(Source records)
-- pv_equiv track=rewrite | github.com/seruva19/takenoko | src/networks/oftv2_wan.py | _resolve_block_size
-- ===== SOURCE A (Python) =====
-- from typing import Any, Dict, List, Optional, Tuple, Type
--
-- def _resolve_block_size(
--     in_features: int,
--     requested_block_size: int,
-- ) -> Tuple[int, Optional[Tuple[int, int]]]:
--     if requested_block_size <= in_features and in_features % requested_block_size == 0:
--         return requested_block_size, None
--
--     lower = min(requested_block_size, in_features)
--     while lower > 1 and (in_features % lower) != 0:
--         lower -= 1
--
--     higher = max(1, requested_block_size)
--     while higher <= in_features and (in_features % higher) != 0:
--         higher += 1
--     if higher > in_features:
--         higher = in_features
--
--     if (requested_block_size - lower) <= (higher - requested_block_size):
--         adjusted = lower
--     else:
--         adjusted = higher
--
--     adjusted = max(1, int(adjusted))
--     return adjusted, (requested_block_size, adjusted)
-- ===== SOURCE B (Python) =====
-- import math
--
-- def _resolve_block_size(in_features, requested_block_size):
--     n, req = in_features, requested_block_size
--     if 0 < req <= n and n % req == 0:
--         return req, None
--     below, above = 1, n
--     for d in range(1, math.isqrt(n) + 1):
--         if n % d == 0:
--             for e in (d, n // d):
--                 if e <= req:
--                     below = max(below, e)
--                 elif e < above:
--                     above = e
--     adjusted = below if req - below <= above - req else above
--     adjusted = max(1, adjusted)
--     return adjusted, (req, adjusted)
-- ===== Notes on version B (the rewrite author's own statement) =====
-- stated objective: faster
-- what changed: A scans linearly down from the request for the nearest divisor below and linearly up for the nearest divisor above (O(in_features) steps); B enumerates all divisors of in_features once via the d <-> n//d pairing up to isqrt(in_features), keeping the largest divisor <= the request and the smallest one above it, then clamps to >= 1. Pre_ excludes requested_block_size = 0 (A raises ZeroDivisionError) and negative in_features, outside the natural domain of a layer width, where B's isqrt raises.
-- intended difference: On negative requested_block_size that divides in_features (by Python's sign rule for %), A's fast path lacks a positivity check and returns (requested_block_size, None) - a negative block size - while B returns (1, (requested_block_size, 1)), the nearest valid divisor, which is the intended behaviour. — e.g. on _resolve_block_size(12, -4): A returns (-4, none), B returns (1, some (-4, 1))
-- outside the precondition, e.g. on _resolve_block_size(-6, 4): A returns (1, (4, 1)), B raises ValueError; on _resolve_block_size(-12, -12): A returns (-12, None), B raises ValueError
import Mathlib
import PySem

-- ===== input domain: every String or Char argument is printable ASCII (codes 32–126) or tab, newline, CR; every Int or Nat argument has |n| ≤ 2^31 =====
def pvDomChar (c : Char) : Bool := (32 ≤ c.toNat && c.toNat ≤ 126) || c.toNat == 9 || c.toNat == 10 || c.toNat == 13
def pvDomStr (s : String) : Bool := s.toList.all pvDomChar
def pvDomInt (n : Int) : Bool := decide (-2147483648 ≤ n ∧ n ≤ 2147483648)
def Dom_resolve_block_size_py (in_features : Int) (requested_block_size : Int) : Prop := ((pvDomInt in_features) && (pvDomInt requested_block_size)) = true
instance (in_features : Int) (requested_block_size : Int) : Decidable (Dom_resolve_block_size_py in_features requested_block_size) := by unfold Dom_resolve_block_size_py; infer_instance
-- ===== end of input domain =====

-- B replaces A's two linear scans (down from the request, up from the request) by one
-- O(sqrt(in_features)) enumeration of all divisors via the d ↔ n//d pairing; objective: faster.

-- ===== PORT A =====
-- `while lower > 1 and (in_features % lower) != 0: lower -= 1`
def pvLowerLoop (n lower : Int) : Int :=
  if 1 < lower ∧ PySem.Int.mod n lower ≠ 0 then pvLowerLoop n (lower - 1) else lower
termination_by lower.toNat
decreasing_by omega

-- `while higher <= in_features and (in_features % higher) != 0: higher += 1`
def pvHigherLoop (n higher : Int) : Int :=
  if higher ≤ n ∧ PySem.Int.mod n higher ≠ 0 then pvHigherLoop n (higher + 1) else higher
termination_by (n + 1 - higher).toNat
decreasing_by omega

def resolve_block_size_py (in_features : Int) (requested_block_size : Int) : Int × (Option (Int × Int)) :=
  if requested_block_size ≤ in_features ∧ PySem.Int.mod in_features requested_block_size = 0 then
    (requested_block_size, none)
  else
    let lower := pvLowerLoop in_features (min requested_block_size in_features)
    let higher0 := pvHigherLoop in_features (max 1 requested_block_size)
    let higher := if in_features < higher0 then in_features else higher0
    let adjusted0 := if requested_block_size - lower ≤ higher - requested_block_size then lower else higher
    let adjusted := max 1 adjusted0
    (adjusted, some (requested_block_size, adjusted))

-- ===== PORT B =====
-- math.isqrt, ported by hand as a fuel-bounded binary search (exact for every natural input:
-- pvIsqrt_eq_sqrt below proves it equals Nat.sqrt; written this way so the kernel can evaluate it)
def pvIsqrtGo (n : Int) : Int → Int → Nat → Int
  | lo, _, 0 => lo
  | lo, hi, f + 1 =>
    if hi ≤ lo + 1 then lo
    else
      let m := (lo + hi) / 2
      if m * m ≤ n then pvIsqrtGo n m hi f else pvIsqrtGo n lo m f

def pvIsqrt (n : Int) : Int := pvIsqrtGo n 0 (n + 1) (n + 1).toNat

-- body of `for e in (d, n // d)`: `if e <= req: below = max(below, e)  elif e < above: above = e`
def pvBStep (req : Int) (st : Int × Int) (e : Int) : Int × Int :=
  if e ≤ req then (max st.1 e, st.2)
  else if e < st.2 then (st.1, e)
  else st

#### [Your instructions]
Above are the lines; repeat exactly the ones from the line containing "-- stated objective: faster" down to the line containing "-- ===== PORT A", both inclusive.

#### [The answer]
-- stated objective: faster
-- what changed: A scans linearly down from the request for the nearest divisor below and linearly up for the nearest divisor above (O(in_features) steps); B enumerates all divisors of in_features once via the d <-> n//d pairing up to isqrt(in_features), keeping the largest divisor <= the request and the smallest one above it, then clamps to >= 1. Pre_ excludes requested_block_size = 0 (A raises ZeroDivisionError) and negative in_features, outside the natural domain of a layer width, where B's isqrt raises.
-- intended difference: On negative requested_block_size that divides in_features (by Python's sign rule for %), A's fast path lacks a positivity check and returns (requested_block_size, None) - a negative block size - while B returns (1, (requested_block_size, 1)), the nearest valid divisor, which is the intended behaviour. — e.g. on _resolve_block_size(12, -4): A returns (-4, none), B returns (1, some (-4, 1))
-- outside the precondition, e.g. on _resolve_block_size(-6, 4): A returns (1, (4, 1)), B raises ValueError; on _resolve_block_size(-12, -12): A returns (-12, None), B raises ValueError
import Mathlib
import PySem

-- ===== input domain: every String or Char argument is printable ASCII (codes 32–126) or tab, newline, CR; every Int or Nat argument has |n| ≤ 2^31 =====
def pvDomChar (c : Char) : Bool := (32 ≤ c.toNat && c.toNat ≤ 126) || c.toNat == 9 || c.toNat == 10 || c.toNat == 13
def pvDomStr (s : String) : Bool := s.toList.all pvDomChar
def pvDomInt (n : Int) : Bool := decide (-2147483648 ≤ n ∧ n ≤ 2147483648)
def Dom_resolve_block_size_py (in_features : Int) (requested_block_size : Int) : Prop := ((pvDomInt in_features) && (pvDomInt requested_block_size)) = true
instance (in_features : Int) (requested_block_size : Int) : Decidable (Dom_resolve_block_size_py in_features requested_block_size) := by unfold Dom_resolve_block_size_py; infer_instance
-- ===== end of input domain =====

-- B replaces A's two linear scans (down from the request, up from the request) by one
-- O(sqrt(in_features)) enumeration of all divisors via the d ↔ n//d pairing; objective: faster.

-- ===== PORT A =====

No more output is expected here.